== What to work on ==
Print the lines that run from the line with "have hf10 : f * 10 ≤ n := by" to the line with "rw [hmin, repunit_succ]", keeping both end lines, exactly as they appear in the entries below, and nothing else.

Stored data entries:
▽

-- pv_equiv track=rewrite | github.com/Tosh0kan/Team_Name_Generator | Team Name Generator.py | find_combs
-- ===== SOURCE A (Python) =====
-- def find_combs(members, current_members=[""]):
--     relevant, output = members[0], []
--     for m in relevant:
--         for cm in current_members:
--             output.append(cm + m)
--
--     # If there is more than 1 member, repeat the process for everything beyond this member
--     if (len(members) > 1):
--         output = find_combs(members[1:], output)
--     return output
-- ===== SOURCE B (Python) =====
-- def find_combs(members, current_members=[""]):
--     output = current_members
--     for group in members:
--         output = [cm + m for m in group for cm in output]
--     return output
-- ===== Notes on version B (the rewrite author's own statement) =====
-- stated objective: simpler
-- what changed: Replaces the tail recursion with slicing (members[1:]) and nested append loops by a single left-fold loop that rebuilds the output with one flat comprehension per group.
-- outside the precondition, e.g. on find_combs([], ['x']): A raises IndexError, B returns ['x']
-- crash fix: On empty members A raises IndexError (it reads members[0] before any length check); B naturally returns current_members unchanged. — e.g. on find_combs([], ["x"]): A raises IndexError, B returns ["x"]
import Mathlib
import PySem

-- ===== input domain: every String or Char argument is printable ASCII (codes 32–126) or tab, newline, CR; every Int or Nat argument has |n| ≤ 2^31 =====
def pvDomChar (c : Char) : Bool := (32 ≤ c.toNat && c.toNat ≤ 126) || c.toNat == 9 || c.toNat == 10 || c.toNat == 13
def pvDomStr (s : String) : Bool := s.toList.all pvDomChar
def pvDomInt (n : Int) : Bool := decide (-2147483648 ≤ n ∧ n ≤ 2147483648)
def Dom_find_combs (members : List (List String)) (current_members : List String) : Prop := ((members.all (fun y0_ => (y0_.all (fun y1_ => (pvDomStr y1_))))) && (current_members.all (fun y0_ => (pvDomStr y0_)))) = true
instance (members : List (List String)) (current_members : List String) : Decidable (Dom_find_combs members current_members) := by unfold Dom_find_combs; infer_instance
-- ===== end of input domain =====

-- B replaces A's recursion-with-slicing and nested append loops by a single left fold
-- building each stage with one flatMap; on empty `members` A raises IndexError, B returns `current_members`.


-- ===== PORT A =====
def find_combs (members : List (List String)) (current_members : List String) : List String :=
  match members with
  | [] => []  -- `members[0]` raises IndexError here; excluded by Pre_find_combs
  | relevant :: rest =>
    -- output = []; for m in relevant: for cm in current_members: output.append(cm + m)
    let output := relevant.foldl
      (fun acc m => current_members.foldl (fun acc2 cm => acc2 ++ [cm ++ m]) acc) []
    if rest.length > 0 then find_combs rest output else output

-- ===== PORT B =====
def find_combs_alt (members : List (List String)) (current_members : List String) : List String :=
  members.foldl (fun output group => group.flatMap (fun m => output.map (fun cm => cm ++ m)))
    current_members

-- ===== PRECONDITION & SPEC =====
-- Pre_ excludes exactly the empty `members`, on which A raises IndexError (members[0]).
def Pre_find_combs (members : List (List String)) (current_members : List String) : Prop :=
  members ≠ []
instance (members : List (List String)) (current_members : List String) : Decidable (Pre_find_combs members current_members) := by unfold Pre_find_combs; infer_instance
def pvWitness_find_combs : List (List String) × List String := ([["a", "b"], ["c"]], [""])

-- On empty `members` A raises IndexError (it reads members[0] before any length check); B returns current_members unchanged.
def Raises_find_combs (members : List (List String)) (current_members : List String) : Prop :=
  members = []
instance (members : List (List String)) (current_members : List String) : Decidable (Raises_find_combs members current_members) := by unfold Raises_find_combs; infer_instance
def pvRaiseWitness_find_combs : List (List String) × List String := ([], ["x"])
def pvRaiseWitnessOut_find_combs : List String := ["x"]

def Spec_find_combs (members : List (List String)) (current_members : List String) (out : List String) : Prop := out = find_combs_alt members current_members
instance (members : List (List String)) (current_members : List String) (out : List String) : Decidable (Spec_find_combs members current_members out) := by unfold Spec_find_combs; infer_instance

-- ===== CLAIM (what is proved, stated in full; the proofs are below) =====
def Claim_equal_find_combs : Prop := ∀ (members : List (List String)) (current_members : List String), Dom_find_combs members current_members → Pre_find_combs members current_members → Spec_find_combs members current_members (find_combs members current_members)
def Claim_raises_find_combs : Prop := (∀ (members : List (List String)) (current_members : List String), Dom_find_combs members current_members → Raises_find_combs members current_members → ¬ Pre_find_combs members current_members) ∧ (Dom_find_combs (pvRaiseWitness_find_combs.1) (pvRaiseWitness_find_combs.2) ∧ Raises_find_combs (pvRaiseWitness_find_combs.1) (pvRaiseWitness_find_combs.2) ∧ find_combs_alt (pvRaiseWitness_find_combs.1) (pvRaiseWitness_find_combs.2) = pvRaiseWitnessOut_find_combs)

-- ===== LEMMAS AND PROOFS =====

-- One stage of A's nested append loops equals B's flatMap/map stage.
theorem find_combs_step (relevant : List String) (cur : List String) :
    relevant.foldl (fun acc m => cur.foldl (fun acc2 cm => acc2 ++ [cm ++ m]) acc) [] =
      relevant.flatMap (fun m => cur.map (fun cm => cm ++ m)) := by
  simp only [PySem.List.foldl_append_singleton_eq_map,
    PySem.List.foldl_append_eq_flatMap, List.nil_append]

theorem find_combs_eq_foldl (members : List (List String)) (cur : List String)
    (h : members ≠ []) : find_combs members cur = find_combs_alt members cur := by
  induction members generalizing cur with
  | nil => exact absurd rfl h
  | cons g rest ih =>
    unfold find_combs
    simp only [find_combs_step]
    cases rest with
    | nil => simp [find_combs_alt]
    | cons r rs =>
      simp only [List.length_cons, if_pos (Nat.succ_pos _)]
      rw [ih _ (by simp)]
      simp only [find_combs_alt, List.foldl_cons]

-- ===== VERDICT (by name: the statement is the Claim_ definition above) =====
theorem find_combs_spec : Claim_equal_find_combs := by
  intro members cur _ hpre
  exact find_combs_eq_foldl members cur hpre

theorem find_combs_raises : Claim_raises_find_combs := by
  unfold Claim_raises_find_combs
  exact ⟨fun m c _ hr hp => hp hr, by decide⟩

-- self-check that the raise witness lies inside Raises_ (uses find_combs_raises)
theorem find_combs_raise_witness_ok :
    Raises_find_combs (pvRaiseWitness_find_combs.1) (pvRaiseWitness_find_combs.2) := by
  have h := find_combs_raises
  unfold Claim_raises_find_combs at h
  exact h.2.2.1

△
▽

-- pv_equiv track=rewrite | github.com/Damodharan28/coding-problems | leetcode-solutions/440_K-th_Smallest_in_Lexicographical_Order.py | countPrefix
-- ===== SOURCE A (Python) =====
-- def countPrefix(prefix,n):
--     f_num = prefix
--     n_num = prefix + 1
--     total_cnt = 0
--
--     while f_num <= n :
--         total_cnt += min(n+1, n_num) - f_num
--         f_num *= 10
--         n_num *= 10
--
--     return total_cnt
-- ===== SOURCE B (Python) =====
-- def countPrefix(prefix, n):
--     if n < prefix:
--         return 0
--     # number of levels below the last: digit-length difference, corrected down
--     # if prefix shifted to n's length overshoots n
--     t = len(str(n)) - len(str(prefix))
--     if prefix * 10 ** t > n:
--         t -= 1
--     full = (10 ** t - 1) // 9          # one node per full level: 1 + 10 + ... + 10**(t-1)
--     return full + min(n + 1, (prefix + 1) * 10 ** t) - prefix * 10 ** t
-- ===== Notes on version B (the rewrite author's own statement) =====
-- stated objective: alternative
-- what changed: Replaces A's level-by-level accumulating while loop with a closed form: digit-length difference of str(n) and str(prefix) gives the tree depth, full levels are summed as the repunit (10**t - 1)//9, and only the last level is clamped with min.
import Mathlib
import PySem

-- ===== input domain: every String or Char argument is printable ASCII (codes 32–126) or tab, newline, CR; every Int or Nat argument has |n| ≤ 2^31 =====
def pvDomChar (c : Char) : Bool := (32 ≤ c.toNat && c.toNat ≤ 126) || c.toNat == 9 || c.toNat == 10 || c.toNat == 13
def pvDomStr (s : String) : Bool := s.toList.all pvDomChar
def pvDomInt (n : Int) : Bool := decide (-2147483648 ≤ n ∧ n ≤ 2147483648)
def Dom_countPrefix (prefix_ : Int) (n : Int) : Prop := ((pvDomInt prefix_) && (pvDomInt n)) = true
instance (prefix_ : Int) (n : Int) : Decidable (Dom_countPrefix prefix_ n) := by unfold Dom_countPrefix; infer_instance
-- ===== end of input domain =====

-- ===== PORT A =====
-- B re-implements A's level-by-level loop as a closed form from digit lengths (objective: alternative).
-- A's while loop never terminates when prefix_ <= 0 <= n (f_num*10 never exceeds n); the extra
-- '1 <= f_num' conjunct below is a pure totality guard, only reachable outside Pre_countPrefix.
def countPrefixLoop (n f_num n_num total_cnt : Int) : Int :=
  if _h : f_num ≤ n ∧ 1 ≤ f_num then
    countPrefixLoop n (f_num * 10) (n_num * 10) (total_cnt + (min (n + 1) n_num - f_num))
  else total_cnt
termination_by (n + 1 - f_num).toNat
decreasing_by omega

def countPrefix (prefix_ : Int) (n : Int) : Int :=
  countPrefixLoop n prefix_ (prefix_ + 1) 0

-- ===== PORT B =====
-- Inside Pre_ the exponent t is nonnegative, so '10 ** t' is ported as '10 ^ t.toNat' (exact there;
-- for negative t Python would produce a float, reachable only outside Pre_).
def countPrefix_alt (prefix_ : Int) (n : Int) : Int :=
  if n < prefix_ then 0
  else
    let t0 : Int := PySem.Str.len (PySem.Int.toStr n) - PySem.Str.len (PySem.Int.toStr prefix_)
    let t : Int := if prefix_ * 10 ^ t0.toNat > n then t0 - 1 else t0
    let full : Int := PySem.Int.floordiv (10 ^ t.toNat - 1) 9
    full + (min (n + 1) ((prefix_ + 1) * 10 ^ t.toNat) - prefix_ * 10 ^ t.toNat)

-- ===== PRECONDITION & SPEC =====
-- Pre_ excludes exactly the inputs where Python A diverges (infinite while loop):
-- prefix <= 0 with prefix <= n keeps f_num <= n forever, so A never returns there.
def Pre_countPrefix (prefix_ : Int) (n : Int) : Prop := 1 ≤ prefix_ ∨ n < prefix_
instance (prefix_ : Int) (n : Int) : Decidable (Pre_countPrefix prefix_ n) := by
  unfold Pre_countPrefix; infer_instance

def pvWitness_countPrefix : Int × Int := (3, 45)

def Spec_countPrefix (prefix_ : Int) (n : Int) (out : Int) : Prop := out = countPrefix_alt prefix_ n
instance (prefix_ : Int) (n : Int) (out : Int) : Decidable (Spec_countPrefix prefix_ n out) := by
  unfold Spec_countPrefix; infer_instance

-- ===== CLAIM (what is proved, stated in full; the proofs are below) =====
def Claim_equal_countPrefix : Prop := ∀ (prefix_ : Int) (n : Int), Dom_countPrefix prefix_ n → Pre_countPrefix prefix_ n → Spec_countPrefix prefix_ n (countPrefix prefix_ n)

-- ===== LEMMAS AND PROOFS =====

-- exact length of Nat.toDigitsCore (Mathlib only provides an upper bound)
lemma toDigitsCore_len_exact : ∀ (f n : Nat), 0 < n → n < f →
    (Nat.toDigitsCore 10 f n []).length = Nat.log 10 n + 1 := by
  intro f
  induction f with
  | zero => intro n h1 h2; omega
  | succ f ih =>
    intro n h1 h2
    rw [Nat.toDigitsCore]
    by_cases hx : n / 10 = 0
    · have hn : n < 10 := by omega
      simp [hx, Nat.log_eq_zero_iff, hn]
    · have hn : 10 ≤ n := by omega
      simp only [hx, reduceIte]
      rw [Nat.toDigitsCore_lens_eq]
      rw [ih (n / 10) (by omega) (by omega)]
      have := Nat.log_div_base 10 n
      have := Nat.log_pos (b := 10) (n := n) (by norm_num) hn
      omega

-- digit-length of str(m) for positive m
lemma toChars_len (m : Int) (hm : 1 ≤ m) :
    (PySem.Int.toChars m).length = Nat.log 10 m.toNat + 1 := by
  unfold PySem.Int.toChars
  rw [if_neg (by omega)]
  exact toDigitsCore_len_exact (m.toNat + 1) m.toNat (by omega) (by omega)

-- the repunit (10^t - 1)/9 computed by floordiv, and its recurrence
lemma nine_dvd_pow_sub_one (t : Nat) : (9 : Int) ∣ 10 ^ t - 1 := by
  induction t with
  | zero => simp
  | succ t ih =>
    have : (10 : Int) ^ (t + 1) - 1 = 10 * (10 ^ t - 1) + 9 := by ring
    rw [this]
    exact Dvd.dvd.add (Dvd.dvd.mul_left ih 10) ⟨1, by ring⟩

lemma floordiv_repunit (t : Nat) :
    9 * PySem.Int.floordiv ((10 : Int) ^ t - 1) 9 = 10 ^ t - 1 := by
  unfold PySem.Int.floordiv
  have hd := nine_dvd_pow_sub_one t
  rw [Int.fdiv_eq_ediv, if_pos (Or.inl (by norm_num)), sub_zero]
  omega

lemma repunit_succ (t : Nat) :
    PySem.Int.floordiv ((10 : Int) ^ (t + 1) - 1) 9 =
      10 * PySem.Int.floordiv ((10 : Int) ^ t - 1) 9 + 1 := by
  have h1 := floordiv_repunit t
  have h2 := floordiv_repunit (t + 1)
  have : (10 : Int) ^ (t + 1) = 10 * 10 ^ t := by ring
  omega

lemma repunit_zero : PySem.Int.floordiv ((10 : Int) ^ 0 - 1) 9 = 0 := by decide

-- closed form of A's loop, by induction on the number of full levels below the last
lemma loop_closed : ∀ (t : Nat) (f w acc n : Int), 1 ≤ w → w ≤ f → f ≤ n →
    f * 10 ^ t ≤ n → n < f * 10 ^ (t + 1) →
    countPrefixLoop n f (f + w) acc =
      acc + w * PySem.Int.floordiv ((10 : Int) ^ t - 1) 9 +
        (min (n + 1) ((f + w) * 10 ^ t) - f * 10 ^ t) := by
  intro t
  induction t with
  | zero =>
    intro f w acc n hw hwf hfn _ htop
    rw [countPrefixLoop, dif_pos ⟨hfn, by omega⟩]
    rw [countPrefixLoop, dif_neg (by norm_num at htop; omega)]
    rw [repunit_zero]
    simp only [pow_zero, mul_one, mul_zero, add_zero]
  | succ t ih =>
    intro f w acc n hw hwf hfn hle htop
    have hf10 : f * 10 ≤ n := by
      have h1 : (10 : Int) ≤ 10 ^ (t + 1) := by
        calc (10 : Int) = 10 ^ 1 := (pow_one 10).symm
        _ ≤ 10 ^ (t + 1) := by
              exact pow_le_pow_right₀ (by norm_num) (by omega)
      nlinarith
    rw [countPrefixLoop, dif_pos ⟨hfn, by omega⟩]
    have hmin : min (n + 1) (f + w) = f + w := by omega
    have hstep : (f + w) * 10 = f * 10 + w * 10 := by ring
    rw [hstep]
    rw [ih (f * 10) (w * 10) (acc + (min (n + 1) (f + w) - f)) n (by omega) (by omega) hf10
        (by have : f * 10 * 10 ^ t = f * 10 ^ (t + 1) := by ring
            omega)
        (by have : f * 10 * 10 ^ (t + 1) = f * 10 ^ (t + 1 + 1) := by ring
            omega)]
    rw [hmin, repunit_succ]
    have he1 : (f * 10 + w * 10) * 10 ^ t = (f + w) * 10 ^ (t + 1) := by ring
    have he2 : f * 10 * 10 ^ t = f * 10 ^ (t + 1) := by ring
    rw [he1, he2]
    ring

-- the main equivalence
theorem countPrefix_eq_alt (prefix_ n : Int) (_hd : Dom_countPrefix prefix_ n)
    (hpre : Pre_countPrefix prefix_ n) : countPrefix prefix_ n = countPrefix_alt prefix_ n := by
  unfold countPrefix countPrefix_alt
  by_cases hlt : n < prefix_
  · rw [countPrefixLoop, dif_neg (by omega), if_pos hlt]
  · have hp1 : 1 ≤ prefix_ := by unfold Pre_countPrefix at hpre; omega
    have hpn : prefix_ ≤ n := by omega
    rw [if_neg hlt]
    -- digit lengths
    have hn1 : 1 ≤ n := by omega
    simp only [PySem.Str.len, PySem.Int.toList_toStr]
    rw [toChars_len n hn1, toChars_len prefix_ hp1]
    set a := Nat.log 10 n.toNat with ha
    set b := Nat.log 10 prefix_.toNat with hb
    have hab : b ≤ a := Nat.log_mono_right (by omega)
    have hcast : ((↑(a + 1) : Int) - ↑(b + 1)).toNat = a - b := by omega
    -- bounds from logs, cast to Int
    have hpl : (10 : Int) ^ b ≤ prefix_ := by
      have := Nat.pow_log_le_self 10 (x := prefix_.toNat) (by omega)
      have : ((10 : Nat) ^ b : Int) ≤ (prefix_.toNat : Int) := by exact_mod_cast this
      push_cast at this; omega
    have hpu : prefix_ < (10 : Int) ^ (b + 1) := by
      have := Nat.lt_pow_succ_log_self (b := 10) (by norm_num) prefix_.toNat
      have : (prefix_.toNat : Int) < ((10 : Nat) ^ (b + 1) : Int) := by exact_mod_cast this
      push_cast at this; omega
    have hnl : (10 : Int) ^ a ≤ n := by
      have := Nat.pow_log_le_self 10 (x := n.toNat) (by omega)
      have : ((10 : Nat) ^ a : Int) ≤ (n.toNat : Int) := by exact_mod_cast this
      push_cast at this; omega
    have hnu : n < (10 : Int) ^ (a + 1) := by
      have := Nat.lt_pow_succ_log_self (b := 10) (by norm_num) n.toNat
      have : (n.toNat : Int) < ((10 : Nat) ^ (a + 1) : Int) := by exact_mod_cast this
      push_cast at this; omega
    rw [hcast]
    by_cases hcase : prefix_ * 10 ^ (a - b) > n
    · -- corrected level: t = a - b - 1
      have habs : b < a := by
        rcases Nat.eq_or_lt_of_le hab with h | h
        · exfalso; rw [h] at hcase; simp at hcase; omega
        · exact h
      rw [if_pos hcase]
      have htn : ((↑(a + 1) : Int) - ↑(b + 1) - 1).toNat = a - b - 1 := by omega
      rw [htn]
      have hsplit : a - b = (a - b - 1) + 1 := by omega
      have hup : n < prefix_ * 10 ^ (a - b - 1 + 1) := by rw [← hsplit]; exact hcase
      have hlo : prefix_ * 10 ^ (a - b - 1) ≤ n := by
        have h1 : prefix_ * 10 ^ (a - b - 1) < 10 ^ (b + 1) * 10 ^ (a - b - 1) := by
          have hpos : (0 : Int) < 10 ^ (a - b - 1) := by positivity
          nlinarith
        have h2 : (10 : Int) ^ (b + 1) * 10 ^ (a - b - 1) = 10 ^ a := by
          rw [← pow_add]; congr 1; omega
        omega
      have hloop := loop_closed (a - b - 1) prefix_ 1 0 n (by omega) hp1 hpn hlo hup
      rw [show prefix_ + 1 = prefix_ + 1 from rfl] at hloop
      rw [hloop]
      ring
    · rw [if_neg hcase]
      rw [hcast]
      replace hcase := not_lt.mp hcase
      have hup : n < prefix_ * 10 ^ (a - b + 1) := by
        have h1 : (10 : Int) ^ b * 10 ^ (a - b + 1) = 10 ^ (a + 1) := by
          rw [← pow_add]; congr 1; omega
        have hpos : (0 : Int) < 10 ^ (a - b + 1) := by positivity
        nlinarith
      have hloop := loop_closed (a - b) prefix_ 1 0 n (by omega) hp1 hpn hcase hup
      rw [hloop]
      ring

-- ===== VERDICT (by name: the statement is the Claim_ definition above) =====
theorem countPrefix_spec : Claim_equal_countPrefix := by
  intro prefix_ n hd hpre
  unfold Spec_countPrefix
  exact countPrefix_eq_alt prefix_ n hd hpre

△
▽

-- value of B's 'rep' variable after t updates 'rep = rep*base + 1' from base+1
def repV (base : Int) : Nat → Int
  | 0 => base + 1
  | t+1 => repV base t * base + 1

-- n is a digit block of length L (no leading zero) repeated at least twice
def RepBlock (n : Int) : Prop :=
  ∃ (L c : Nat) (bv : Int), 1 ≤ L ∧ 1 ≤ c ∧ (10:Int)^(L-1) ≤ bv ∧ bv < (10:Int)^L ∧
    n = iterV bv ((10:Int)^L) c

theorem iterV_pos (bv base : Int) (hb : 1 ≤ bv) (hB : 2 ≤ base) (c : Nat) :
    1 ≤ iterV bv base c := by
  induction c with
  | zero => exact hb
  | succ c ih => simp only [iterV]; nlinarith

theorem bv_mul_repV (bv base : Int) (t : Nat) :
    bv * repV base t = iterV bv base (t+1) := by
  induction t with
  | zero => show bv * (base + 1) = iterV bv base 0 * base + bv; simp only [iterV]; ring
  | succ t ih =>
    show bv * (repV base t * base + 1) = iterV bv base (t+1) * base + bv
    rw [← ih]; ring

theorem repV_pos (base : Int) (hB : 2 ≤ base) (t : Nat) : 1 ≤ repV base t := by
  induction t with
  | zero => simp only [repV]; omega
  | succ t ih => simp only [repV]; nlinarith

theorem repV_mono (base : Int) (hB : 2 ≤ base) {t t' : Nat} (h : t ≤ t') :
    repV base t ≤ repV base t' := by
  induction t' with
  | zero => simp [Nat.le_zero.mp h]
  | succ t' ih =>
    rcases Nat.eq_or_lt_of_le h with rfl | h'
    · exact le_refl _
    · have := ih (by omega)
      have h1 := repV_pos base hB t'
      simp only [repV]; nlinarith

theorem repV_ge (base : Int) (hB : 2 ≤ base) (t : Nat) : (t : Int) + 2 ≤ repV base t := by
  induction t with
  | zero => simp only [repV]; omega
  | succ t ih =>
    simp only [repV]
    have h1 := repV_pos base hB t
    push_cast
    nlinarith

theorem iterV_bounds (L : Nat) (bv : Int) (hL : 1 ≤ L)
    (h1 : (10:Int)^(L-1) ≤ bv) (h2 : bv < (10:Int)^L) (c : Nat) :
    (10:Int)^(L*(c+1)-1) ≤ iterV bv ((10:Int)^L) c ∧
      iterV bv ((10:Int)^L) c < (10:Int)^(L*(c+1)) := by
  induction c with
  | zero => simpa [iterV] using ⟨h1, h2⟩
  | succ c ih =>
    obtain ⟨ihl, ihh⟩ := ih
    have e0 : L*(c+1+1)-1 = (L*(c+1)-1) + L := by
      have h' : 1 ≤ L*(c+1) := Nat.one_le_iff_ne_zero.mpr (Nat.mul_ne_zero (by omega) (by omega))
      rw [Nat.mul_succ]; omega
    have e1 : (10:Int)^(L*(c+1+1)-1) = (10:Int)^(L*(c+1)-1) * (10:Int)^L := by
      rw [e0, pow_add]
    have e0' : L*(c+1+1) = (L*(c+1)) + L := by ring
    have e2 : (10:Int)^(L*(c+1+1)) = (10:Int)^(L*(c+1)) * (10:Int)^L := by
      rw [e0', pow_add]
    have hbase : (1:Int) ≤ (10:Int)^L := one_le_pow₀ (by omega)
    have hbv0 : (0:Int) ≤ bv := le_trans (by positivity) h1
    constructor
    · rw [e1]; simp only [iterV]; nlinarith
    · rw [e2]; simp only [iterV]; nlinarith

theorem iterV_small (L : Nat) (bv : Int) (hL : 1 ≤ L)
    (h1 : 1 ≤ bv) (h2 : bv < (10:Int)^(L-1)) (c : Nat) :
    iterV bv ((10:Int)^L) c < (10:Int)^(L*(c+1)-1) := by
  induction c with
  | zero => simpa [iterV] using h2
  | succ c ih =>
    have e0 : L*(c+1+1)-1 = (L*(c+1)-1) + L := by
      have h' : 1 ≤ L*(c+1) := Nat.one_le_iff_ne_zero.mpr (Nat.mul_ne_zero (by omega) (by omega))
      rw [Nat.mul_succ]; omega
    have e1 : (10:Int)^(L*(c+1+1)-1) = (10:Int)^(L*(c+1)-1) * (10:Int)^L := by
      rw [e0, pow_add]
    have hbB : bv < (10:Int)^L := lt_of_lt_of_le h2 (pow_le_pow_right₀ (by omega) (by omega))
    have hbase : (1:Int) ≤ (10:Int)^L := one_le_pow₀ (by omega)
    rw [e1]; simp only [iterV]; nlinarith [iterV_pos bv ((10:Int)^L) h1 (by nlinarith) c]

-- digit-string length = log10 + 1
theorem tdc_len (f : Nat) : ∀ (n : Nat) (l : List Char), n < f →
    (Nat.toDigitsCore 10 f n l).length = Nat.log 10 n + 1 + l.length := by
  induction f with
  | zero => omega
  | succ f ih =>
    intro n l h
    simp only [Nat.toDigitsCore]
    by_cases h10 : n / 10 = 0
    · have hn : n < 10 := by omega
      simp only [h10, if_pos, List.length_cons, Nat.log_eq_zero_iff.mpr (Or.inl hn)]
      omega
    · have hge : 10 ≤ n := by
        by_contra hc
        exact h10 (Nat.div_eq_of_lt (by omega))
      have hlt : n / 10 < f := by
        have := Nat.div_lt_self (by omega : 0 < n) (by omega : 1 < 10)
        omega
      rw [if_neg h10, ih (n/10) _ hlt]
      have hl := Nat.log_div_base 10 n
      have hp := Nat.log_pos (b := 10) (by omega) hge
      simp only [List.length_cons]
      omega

△

== Solution ==
    have hf10 : f * 10 ≤ n := by
      have h1 : (10 : Int) ≤ 10 ^ (t + 1) := by
        calc (10 : Int) = 10 ^ 1 := (pow_one 10).symm
        _ ≤ 10 ^ (t + 1) := by
              exact pow_le_pow_right₀ (by norm_num) (by omega)
      nlinarith
    rw [countPrefixLoop, dif_pos ⟨hfn, by omega⟩]
    have hmin : min (n + 1) (f + w) = f + w := by omega
    have hstep : (f + w) * 10 = f * 10 + w * 10 := by ring
    rw [hstep]
    rw [ih (f * 10) (w * 10) (acc + (min (n + 1) (f + w) - f)) n (by omega) (by omega) hf10
        (by have : f * 10 * 10 ^ t = f * 10 ^ (t + 1) := by ring
            omega)
        (by have : f * 10 * 10 ^ (t + 1) = f * 10 ^ (t + 1 + 1) := by ring
            omega)]
    rw [hmin, repunit_succ]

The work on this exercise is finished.